Truth, reconciliation and reparations

Given just days to get their affairs in order before forced removal, many Japanese people lost significant property. According to Jones, some families lost the land they owned because they were unable to pay taxes with limited camp income and frozen bank accounts. The 1948 Japanese American Evacuation Claims Act provided the opportunity for Japanese Americans to claim losses. It took the Justice Department until 1965 to review all of the 23,689 claims filed, paying out only $38 million of the $131 million total losses claimed, according to the Truman Library.

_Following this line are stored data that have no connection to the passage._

-- pv_equiv track=rewrite | github.com/gimdongwon/Catch_python_tmi | Chaebeen/4th/Muji_Mukbang_Live/solution.py | next_food
-- ===== SOURCE A (Python) =====
-- def next_food(food_times, k):
--     result = 0
--     zero = []
--     n = len(food_times)
--
--     for i in range(n, n + max(food_times) * n):
--         index = abs(n - i) % n
--         if food_times[index] > 0:
--             food_times[index] -= 1
--             result += 1
--             if result > k:
--                 return index + 1
--             if food_times[index] == 0:
--                 zero.append(index)
--                 if len(set(zero)) == n:
--                     return -1
--     return -1
-- ===== SOURCE B (Python) =====
-- # Round-at-a-time re-implementation: process whole rounds in bulk instead of
-- # second-by-second index arithmetic. Returns the same value as A; does not
-- # mutate food_times (A decrements its argument in place).
-- def next_food(food_times, k):
--     k = max(k, 0)  # negative elapsed time behaves like zero seconds
--     food = food_times
--     while True:
--         positives = [i for i, t in enumerate(food) if t > 0]
--         p = len(positives)
--         if p == 0:
--             return -1
--         if k < p:
--             return positives[k] + 1
--         k -= p
--         food = [t - 1 for t in food]
-- ===== Notes on version B (the rewrite author's own statement) =====
-- stated objective: alternative
-- what changed: Replaces A's second-by-second simulation (a loop over range(n, n+max*n) with abs-mod index arithmetic, in-place decrements and a zero-index set) by a round-at-a-time loop that collects the positive indices once per round, answers directly when fewer than k remain in the round, and otherwise bulk-subtracts one whole round; B stops as soon as k is exhausted or no food remains instead of spinning through all max*n iterations.
-- crash fix: On the empty list A raises ValueError (max of empty sequence) while B returns -1 (no food, so nothing is eaten). — e.g. on next_food([], 0): A raises ValueError, B returns -1
import Mathlib
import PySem

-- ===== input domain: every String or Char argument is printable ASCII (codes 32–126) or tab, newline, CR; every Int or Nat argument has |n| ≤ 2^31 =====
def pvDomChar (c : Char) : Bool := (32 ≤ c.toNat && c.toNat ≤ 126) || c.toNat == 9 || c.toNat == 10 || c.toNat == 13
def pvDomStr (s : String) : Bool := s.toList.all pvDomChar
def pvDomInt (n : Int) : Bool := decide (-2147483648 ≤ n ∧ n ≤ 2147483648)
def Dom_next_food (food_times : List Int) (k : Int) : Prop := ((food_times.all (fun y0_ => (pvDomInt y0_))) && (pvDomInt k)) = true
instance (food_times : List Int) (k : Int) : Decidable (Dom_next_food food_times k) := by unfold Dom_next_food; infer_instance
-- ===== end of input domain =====

-- B replaces A's second-by-second simulation by a round-at-a-time loop (same return
-- value on every nonempty list; note A mutates its argument in place while B does
-- not — the equivalence proved here is about the return value only).

-- ===== PORT A =====
-- A's `for i in range(n, n + max(food_times)*n)` loop with early returns,
-- as a count-up over i (Python's range is lazy — the index sequence is not
-- materialized); state = (food_times, result, zero).  `index` is
-- `abs(n-i) % n`, nonnegative and < n on every admitted run (n ≥ 1), so
-- `getD`/`set` are exact for Python's `food_times[index]` read/write and
-- Nat `%` agrees with Python's `%` on these nonnegative operands.
def nextFoodLoop (k : Int) (stop : Int) (i : Int) (food : List Int) (result : Int) (zero : List Int) : Int :=
  if _h : i < stop then
    let index : Nat := ((food.length : Int) - i).natAbs % food.length
    let v := food.getD index 0
    if 0 < v then
      let food' := food.set index (v - 1)
      let result' := result + 1
      if k < result' then (index : Int) + 1
      else if v - 1 = 0 then
        let zero' := zero ++ [(index : Int)]
        if (PySem.Set.ofList zero').length = food.length then -1
        else nextFoodLoop k stop (i+1) food' result' zero'
      else nextFoodLoop k stop (i+1) food' result' zero
    else nextFoodLoop k stop (i+1) food result zero
  else -1
termination_by (stop - i).toNat
decreasing_by all_goals omega

def next_food (food_times : List Int) (k : Int) : Int :=
  match PySem.List.max? food_times (fun x => x) with
  | none => 0  -- Python raises ValueError on the empty list; excluded by Pre_
  | some m =>
    nextFoodLoop k
      ((food_times.length : Int) + m * (food_times.length : Int))
      (food_times.length : Int) food_times 0 []

-- ===== PORT B =====
-- Source B's `positives = [i for i, t in enumerate(food) if t > 0]`
def posList (food : List Int) : List Int :=
  ((PySem.List.enumerate food 0).filter (fun it => decide (0 < it.2))).map (fun it => it.1)

-- Source B's `while True` loop; after the clamp `k = max(k, 0)` the budget stays
-- nonnegative throughout, so it is carried as a Nat.  `positives[k]` is read
-- only when `k < p`, so `getD` is exact for Python's indexing there.
def nextFoodAltLoop (food : List Int) (kk : Nat) : Int :=
  if _h0 : (posList food).length = 0 then -1
  else if _hk : kk < (posList food).length then (posList food).getD kk 0 + 1
  else nextFoodAltLoop (food.map (fun t => t - 1)) (kk - (posList food).length)
termination_by kk
decreasing_by omega

def next_food_alt (food_times : List Int) (k : Int) : Int :=
  nextFoodAltLoop food_times (max k 0).toNat

-- ===== PRECONDITION & SPEC =====
-- Pre_ excludes only the empty list, on which Python's max() raises ValueError.
def Pre_next_food (food_times : List Int) (_k : Int) : Prop := food_times ≠ []
instance (food_times : List Int) (k : Int) : Decidable (Pre_next_food food_times k) := by unfold Pre_next_food; infer_instance
def pvWitness_next_food : List Int × Int := ([1, 3, 2], 4)

-- On the empty list A raises ValueError (max of empty sequence) while B returns -1.
def Raises_next_food (food_times : List Int) (_k : Int) : Prop := food_times = []
instance (food_times : List Int) (k : Int) : Decidable (Raises_next_food food_times k) := by unfold Raises_next_food; infer_instance
def pvRaiseWitness_next_food : List Int × Int := ([], 0)
def pvRaiseWitnessOut_next_food : Int := -1

def Spec_next_food (food_times : List Int) (k : Int) (out : Int) : Prop := out = next_food_alt food_times k
instance (food_times : List Int) (k : Int) (out : Int) : Decidable (Spec_next_food food_times k out) := by unfold Spec_next_food; infer_instance

-- ===== CLAIM (what is proved, stated in full; the proofs are below) =====
def Claim_equal_next_food : Prop := ∀ (food_times : List Int) (k : Int), Dom_next_food food_times k → Pre_next_food food_times k → Spec_next_food food_times k (next_food food_times k)
def Claim_raises_next_food : Prop := (∀ (food_times : List Int) (k : Int), Dom_next_food food_times k → Raises_next_food food_times k → ¬ Pre_next_food food_times k) ∧ (Dom_next_food (pvRaiseWitness_next_food.1) (pvRaiseWitness_next_food.2) ∧ Raises_next_food (pvRaiseWitness_next_food.1) (pvRaiseWitness_next_food.2) ∧ next_food_alt (pvRaiseWitness_next_food.1) (pvRaiseWitness_next_food.2) = pvRaiseWitnessOut_next_food)

-- ===== LEMMAS AND PROOFS =====

-- Proof-side view of A's loop over the explicit index list.
def nextFoodLoopList (k : Int) : List Int → List Int → Int → List Int → Int
  | [], _, _, _ => -1
  | i :: is, food, result, zero =>
    let index : Nat := ((food.length : Int) - i).natAbs % food.length
    let v := food.getD index 0
    if 0 < v then
      let food' := food.set index (v - 1)
      let result' := result + 1
      if k < result' then (index : Int) + 1
      else if v - 1 = 0 then
        let zero' := zero ++ [(index : Int)]
        if (PySem.Set.ofList zero').length = food.length then -1
        else nextFoodLoopList k is food' result' zero'
      else nextFoodLoopList k is food' result' zero
    else nextFoodLoopList k is food result zero

lemma loop_eq_list (k stop : Int) :
    ∀ (fuel : Nat) (i : Int), (stop - i).toNat ≤ fuel → ∀ (food : List Int) (res : Int) (zero : List Int),
    nextFoodLoop k stop i food res zero
      = nextFoodLoopList k (PySem.List.pyRange i stop 1) food res zero := by
  intro fuel
  induction fuel with
  | zero =>
    intro i h food res zero
    rw [nextFoodLoop, dif_neg (by omega), PySem.List.pyRange_one_eq_nil (by omega)]
    rfl
  | succ f ih =>
    intro i h food res zero
    by_cases hi : i < stop
    · rw [nextFoodLoop, dif_pos hi, PySem.List.pyRange_one_cons hi]
      simp only [nextFoodLoopList]
      split_ifs <;> first
      | rfl
      | rw [ih (i+1) (by omega)]
    · rw [nextFoodLoop, dif_neg hi, PySem.List.pyRange_one_eq_nil (by omega)]
      rfl

lemma loop_eq_list' (k stop i : Int) (food : List Int) (res : Int) (zero : List Int) :
    nextFoodLoop k stop i food res zero
      = nextFoodLoopList k (PySem.List.pyRange i stop 1) food res zero :=
  loop_eq_list k stop (stop - i).toNat i le_rfl food res zero

-- The indices of the strictly positive entries of a list, starting at position s.
def pidx : List Int → Int → List Int
  | [], _ => []
  | v :: t, s => if 0 < v then s :: pidx t (s + 1) else pidx t (s + 1)

-- One whole round of A decrements exactly the positive entries.
def decA (xs : List Int) : List Int := xs.map (fun v => if 0 < v then v - 1 else v)
theorem M2_alt_eq (n : Int) (hn : 2 ≤ n) :
    M2_alt n = PySem.Int.floordiv (TT n - EE n) 2 := by
  unfold M2_alt
  rw [if_neg (by omega)]
  simp only []
  congr 1
  congr 1
  · -- T
    rw [PySem.List.foldl_add
      (g := fun k => PySem.List.pyGetD ((PySem.List.pyRange 1 n 1).foldl (fun sig s => M2sieveJ n s sig) (List.replicate n.toNat 0)) k 0
        * PySem.List.pyGetD ((PySem.List.pyRange 1 n 1).foldl (fun sig s => M2sieveJ n s sig) (List.replicate n.toNat 0)) (n - k) 0)]
    rw [zero_add, sum_pyRange]
    unfold TT
    apply Finset.sum_congr rfl
    intro k hk
    simp only [Finset.mem_Ico] at hk
    rw [sieve_get n k hn (by omega) (by omega), sieve_get n (n-k) hn (by omega) (by omega)]
  · -- E
    have hcongr : ((PySem.List.pyRange 2 (n+1) 1).foldl
        (fun E d => if PySem.Int.mod n d = 0 then E + PySem.Int.floordiv (d*d*d - d) 6 else E) 0)
        = ((PySem.List.pyRange 2 (n+1) 1).foldl
        (fun E d => E + if d ∣ n then PySem.Int.floordiv (d*d*d - d) 6 else 0) 0) := by
      apply PySem.List.foldl_congr_mem
      intro acc d hd
      by_cases h : d ∣ n
      · rw [if_pos (PySem.Int.mod_eq_zero_iff_dvd n d |>.mpr h), if_pos h]
      · rw [if_neg (fun hc => h (PySem.Int.mod_eq_zero_iff_dvd n d |>.mp hc)), if_neg h, add_zero]
    rw [hcongr, PySem.List.foldl_add (g := fun d => if d ∣ n then PySem.Int.floordiv (d*d*d - d) 6 else 0),
      zero_add, sum_pyRange]
    rfl

-- ===== math core =====

noncomputable def gI (n r : Int) : Int :=
  ∑ s ∈ Finset.Ico 1 n, ∑ m ∈ Finset.Ico 1 n, if m * s = r then m else 0

noncomputable def Qall (n : Int) : Int := ∑ s1 ∈ Finset.Ico 1 n, ∑ s2 ∈ Finset.Ico 1 n, P2 n s1 s2
noncomputable def Qeq (n : Int) : Int := ∑ s ∈ Finset.Ico 1 n, P2 n s s

theorem gI_nonpos (n r : Int) (hr : r ≤ 0) : gI n r = 0 := by
  unfold gI
  apply Finset.sum_eq_zero
  intro s hs
  apply Finset.sum_eq_zero
  intro m hm
  simp only [Finset.mem_Ico] at hs hm
  rw [if_neg]
  intro hc
  nlinarith

theorem g_inner (n s r : Int) (hs : 1 ≤ s) (hr : 1 ≤ r) (hrn : r < n) :
    (∑ m ∈ Finset.Ico (1:ℤ) n, if m * s = r then m else 0) = if s ∣ r then r / s else 0 := by
  by_cases hdvd : s ∣ r
  · have heq : ∀ m : Int, (m * s = r) ↔ m = r / s := by
      intro m
      constructor
      · intro h; rw [← h]; exact (Int.mul_ediv_cancel _ (by omega)).symm
      · intro h; rw [h]; exact Int.ediv_mul_cancel hdvd
    simp only [heq]
    rw [Finset.sum_ite_eq' (Finset.Ico 1 n) (r / s) (fun m => m), if_pos hdvd, if_pos]
    simp only [Finset.mem_Ico]
    constructor
    · have hsr : s ≤ r := Int.le_of_dvd (by omega) hdvd
      have : 1 * s ≤ r := by omega
      have := Int.le_ediv_iff_mul_le (by omega : (0:ℤ) < s) |>.mpr this
      omega
    · have : r / s ≤ r := Int.ediv_le_self _ (by omega)
      omega
  · rw [if_neg hdvd, Finset.sum_eq_zero]
    intro m hm
    rw [if_neg]
    intro hc
    exact hdvd ⟨m, by linarith⟩

theorem gI_eq_sigI (n k : Int) (hk1 : 1 ≤ k) (hkn : k < n) : gI n k = sigI k := by
  unfold gI
  rw [Finset.sum_congr rfl (fun s hs => g_inner n s k (Finset.mem_Ico.mp hs).1 hk1 hkn)]
  rw [← Finset.sum_subset (show Finset.Ico (1:ℤ) (k+1) ⊆ Finset.Ico 1 n from by
      intro x hx; simp only [Finset.mem_Ico] at *; omega)
    (by
      intro x hx hx'
      simp only [Finset.mem_Ico] at hx hx'
      rw [if_neg]
      intro hdvd
      have := Int.le_of_dvd (by omega) hdvd
      omega)]
  unfold sigI
  rw [← Finset.sum_filter, ← Finset.sum_filter]
  have key : ∀ a ∈ (Finset.Ico (1:ℤ) (k+1)).filter (· ∣ k),
      k / a ∈ (Finset.Ico (1:ℤ) (k+1)).filter (· ∣ k) ∧ k / (k / a) = a := by
    intro a ha
    simp only [Finset.mem_filter, Finset.mem_Ico] at ha
    obtain ⟨⟨ha1, hak⟩, c, hc⟩ := ha
    have hc1 : 1 ≤ c := by nlinarith
    have hdiva : k / a = c := by rw [hc, Int.mul_ediv_cancel_left _ (by omega)]
    have hcdvd : c ∣ k := ⟨a, by linarith [hc]⟩
    have hck : c ≤ k := Int.le_of_dvd (by omega) hcdvd
    refine ⟨Finset.mem_filter.mpr ⟨Finset.mem_Ico.mpr ⟨by omega, by omega⟩, by rw [hdiva]; exact hcdvd⟩, ?_⟩
    rw [hdiva, hc, Int.mul_ediv_cancel _ (by omega)]
  exact Finset.sum_nbij' (fun a => k / a) (fun a => k / a)
    (fun a ha => (key a ha).1) (fun a ha => (key a ha).1)
    (fun a ha => (key a ha).2) (fun a ha => (key a ha).2)
    (fun a ha => rfl)

theorem Qall_conv (n : Int) : Qall n = ∑ k ∈ Finset.Ico 1 n, gI n k * gI n (n - k) := by
  unfold Qall P2
  -- swap s2 and m1
  rw [Finset.sum_congr rfl (fun s1 _ => Finset.sum_comm
    (f := fun s2 m1 => ∑ m2 ∈ Finset.Ico (1:ℤ) n, if m1 * s1 + m2 * s2 = n then m1 * m2 else 0))]
  -- inner two sums are m1 * gI n (n - m1*s1)
  have inner : ∀ s1 m1 : Int, (∑ s2 ∈ Finset.Ico (1:ℤ) n, ∑ m2 ∈ Finset.Ico (1:ℤ) n,
      if m1 * s1 + m2 * s2 = n then m1 * m2 else 0) = m1 * gI n (n - m1 * s1) := by
    intro s1 m1
    unfold gI
    rw [Finset.mul_sum]
    apply Finset.sum_congr rfl
    intro s2 _
    rw [Finset.mul_sum]
    apply Finset.sum_congr rfl
    intro m2 _
    by_cases h : m1 * s1 + m2 * s2 = n
    · rw [if_pos h, if_pos (by linarith)]
    · rw [if_neg h, if_neg (by intro hc; apply h; linarith), mul_zero]
  rw [Finset.sum_congr rfl (fun s1 _ => Finset.sum_congr rfl (fun m1 _ => inner s1 m1))]
  -- spread over k
  have spread : ∀ s1 ∈ Finset.Ico (1:ℤ) n, ∀ m1 ∈ Finset.Ico (1:ℤ) n,
      m1 * gI n (n - m1 * s1)
        = ∑ k ∈ Finset.Ico (1:ℤ) n, if m1 * s1 = k then m1 * gI n (n - k) else 0 := by
    intro s1 hs1 m1 hm1
    simp only [Finset.mem_Ico] at hs1 hm1
    by_cases h : m1 * s1 < n
    · rw [Finset.sum_ite_eq (Finset.Ico 1 n) (m1 * s1) (fun k => m1 * gI n (n - k)),
        if_pos (Finset.mem_Ico.mpr ⟨by nlinarith, h⟩)]
    · rw [gI_nonpos n _ (by omega), Finset.sum_eq_zero, mul_zero]
      intro k hk
      simp only [Finset.mem_Ico] at hk
      rw [if_neg (by omega)]
  rw [Finset.sum_congr rfl (fun s1 hs1 => Finset.sum_congr rfl (fun m1 hm1 => spread s1 hs1 m1 hm1))]
  -- pull k to the front
  rw [Finset.sum_congr rfl (fun s1 _ => Finset.sum_comm
    (f := fun m1 k => if m1 * s1 = k then m1 * gI n (n - k) else 0))]
  rw [Finset.sum_comm (f := fun s1 k => ∑ m1 ∈ Finset.Ico (1:ℤ) n, if m1 * s1 = k then m1 * gI n (n - k) else 0)]
  apply Finset.sum_congr rfl
  intro k _
  unfold gI
  rw [Finset.sum_mul]
  apply Finset.sum_congr rfl
  intro s1 _
  rw [Finset.sum_mul]
  apply Finset.sum_congr rfl
  intro m1 _
  by_cases h : m1 * s1 = k
  · rw [if_pos h, if_pos h]
  · rw [if_neg h, if_neg h, zero_mul]

theorem P2_symm (n a b : Int) : P2 n a b = P2 n b a := by
  unfold P2
  rw [Finset.sum_comm (f := fun m1 m2 => if m1 * a + m2 * b = n then m1 * m2 else 0)]
  apply Finset.sum_congr rfl
  intro x _
  apply Finset.sum_congr rfl
  intro y _
  by_cases h : y * a + x * b = n
  · rw [if_pos h, if_pos (by linarith), mul_comm]
  · rw [if_neg h, if_neg (by intro hc; apply h; linarith)]

theorem Qall_split (n : Int) : Qall n = 2 * Qlt n + Qeq n := by
  have tri : ∀ s1 s2 : Int, P2 n s1 s2 =
      (if s1 < s2 then P2 n s1 s2 else 0) + (if s1 = s2 then P2 n s1 s2 else 0)
        + (if s2 < s1 then P2 n s1 s2 else 0) := by
    intro s1 s2
    rcases lt_trichotomy s1 s2 with h | h | h
    · rw [if_pos h, if_neg (by omega), if_neg (by omega)]; ring
    · rw [if_neg (by omega), if_pos h, if_neg (by omega)]; ring
    · rw [if_neg (by omega), if_neg (by omega), if_pos h]; ring
  unfold Qall
  rw [Finset.sum_congr rfl (fun s1 _ => Finset.sum_congr rfl (fun s2 _ => tri s1 s2))]
  simp only [Finset.sum_add_distrib]
  have hQgt : (∑ s1 ∈ Finset.Ico (1:ℤ) n, ∑ s2 ∈ Finset.Ico (1:ℤ) n,
      if s2 < s1 then P2 n s1 s2 else 0) = Qlt n := by
    rw [Finset.sum_comm (f := fun s1 s2 => if s2 < s1 then P2 n s1 s2 else 0)]
    unfold Qlt
    apply Finset.sum_congr rfl
    intro a _
    apply Finset.sum_congr rfl
    intro b _
    by_cases h : a < b
    · rw [if_pos h, if_pos h, P2_symm]
    · rw [if_neg h, if_neg h]
  have hQeq : (∑ s1 ∈ Finset.Ico (1:ℤ) n, ∑ s2 ∈ Finset.Ico (1:ℤ) n,
      if s1 = s2 then P2 n s1 s2 else 0) = Qeq n := by
    unfold Qeq
    apply Finset.sum_congr rfl
    intro s hs
    rw [Finset.sum_ite_eq (Finset.Ico 1 n) s (fun s2 => P2 n s s2), if_pos hs]
  rw [hQgt, hQeq]
  unfold Qlt
  ring

noncomputable def cubeS (q : Int) : Int := ∑ m ∈ Finset.Ico 1 q, m * (q - m)

theorem cubeS_formula : ∀ (N : ℕ), 6 * cubeS (N : Int) = N * N * N - N := by
  intro N
  induction N with
  | zero => simp [cubeS]
  | succ k ih =>
    unfold cubeS at *
    push_cast
    by_cases hk : (k:ℤ) = 0
    · rw [hk]
      norm_num [Finset.Ico_self]
    · rw [← Finset.sum_Ico_add_eq_sum_Ico_add_one (by omega : (1:ℤ) ≤ k) (fun m => m * ((k:ℤ) + 1 - m))]
      rw [mul_add, Finset.mul_sum]
      have hsplit : ∀ m : ℤ, 6 * (m * ((k:ℤ) + 1 - m)) = 6 * (m * ((k:ℤ) - m)) + 6 * m := by
        intro m; ring
      rw [Finset.sum_congr rfl (fun m _ => hsplit m), Finset.sum_add_distrib, ← Finset.mul_sum,
        ← Finset.mul_sum, ih]
      have gauss : ∀ (M : ℕ), (∑ m ∈ Finset.Ico (1:ℤ) (M:ℤ), m) * 2 = M * (M - 1) := by
        intro M
        induction M with
        | zero => simp
        | succ j ihj =>
          push_cast
          by_cases hj : (j:ℤ) = 0
          · rw [hj]
            norm_num [Finset.Ico_self]
          · rw [← Finset.sum_Ico_add_eq_sum_Ico_add_one (by omega : (1:ℤ) ≤ j) (fun m => m)]
            push_cast at ihj ⊢
            nlinarith [ihj]
      have := gauss k
      nlinarith [this]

Richard Murakami recalled that his father lost about $100,000 but only received $5,000 from the government. Burdened by financial losses, his father chose not to return to farming and became a gardener, eventually opening a small grocery store before his retirement.

Four decades after the camps closed, President Jimmy Carter created the Commission on Wartime Relocation and Internment of Civilians to investigate the “facts and circumstances” of Executive Order 9066, the relocation process itself and to “recommend appropriate remedies.” The CWRIC’s work resulted in an official apology from President Ronald Reagan and reparations payments. From 1990 to 1993, 82,219 surviving detainees were paid $20,000 each, a total of $1.6 billion.

‘A loaded weapon’

The CWRIC’s 1984 report, titled “Personal Justice Denied,” concluded that causes of the forced removal and incarceration were “race prejudice, war hysteria and a failure of political leadership.”

Greg Marutani, education chair of the JACL, said, referring to the CWRIC’s conclusion, “I don’t think we’ll ever get away from race prejudice, and we are currently in a war on terror, so [political leadership] is critical now more than ever.”

“Watching the leadership and the politics that go on now it’s a little disconcerting to think that it’s potentially going to happen again,” Marutani added, “Disregard the Constitution, it’s just a piece of paper.”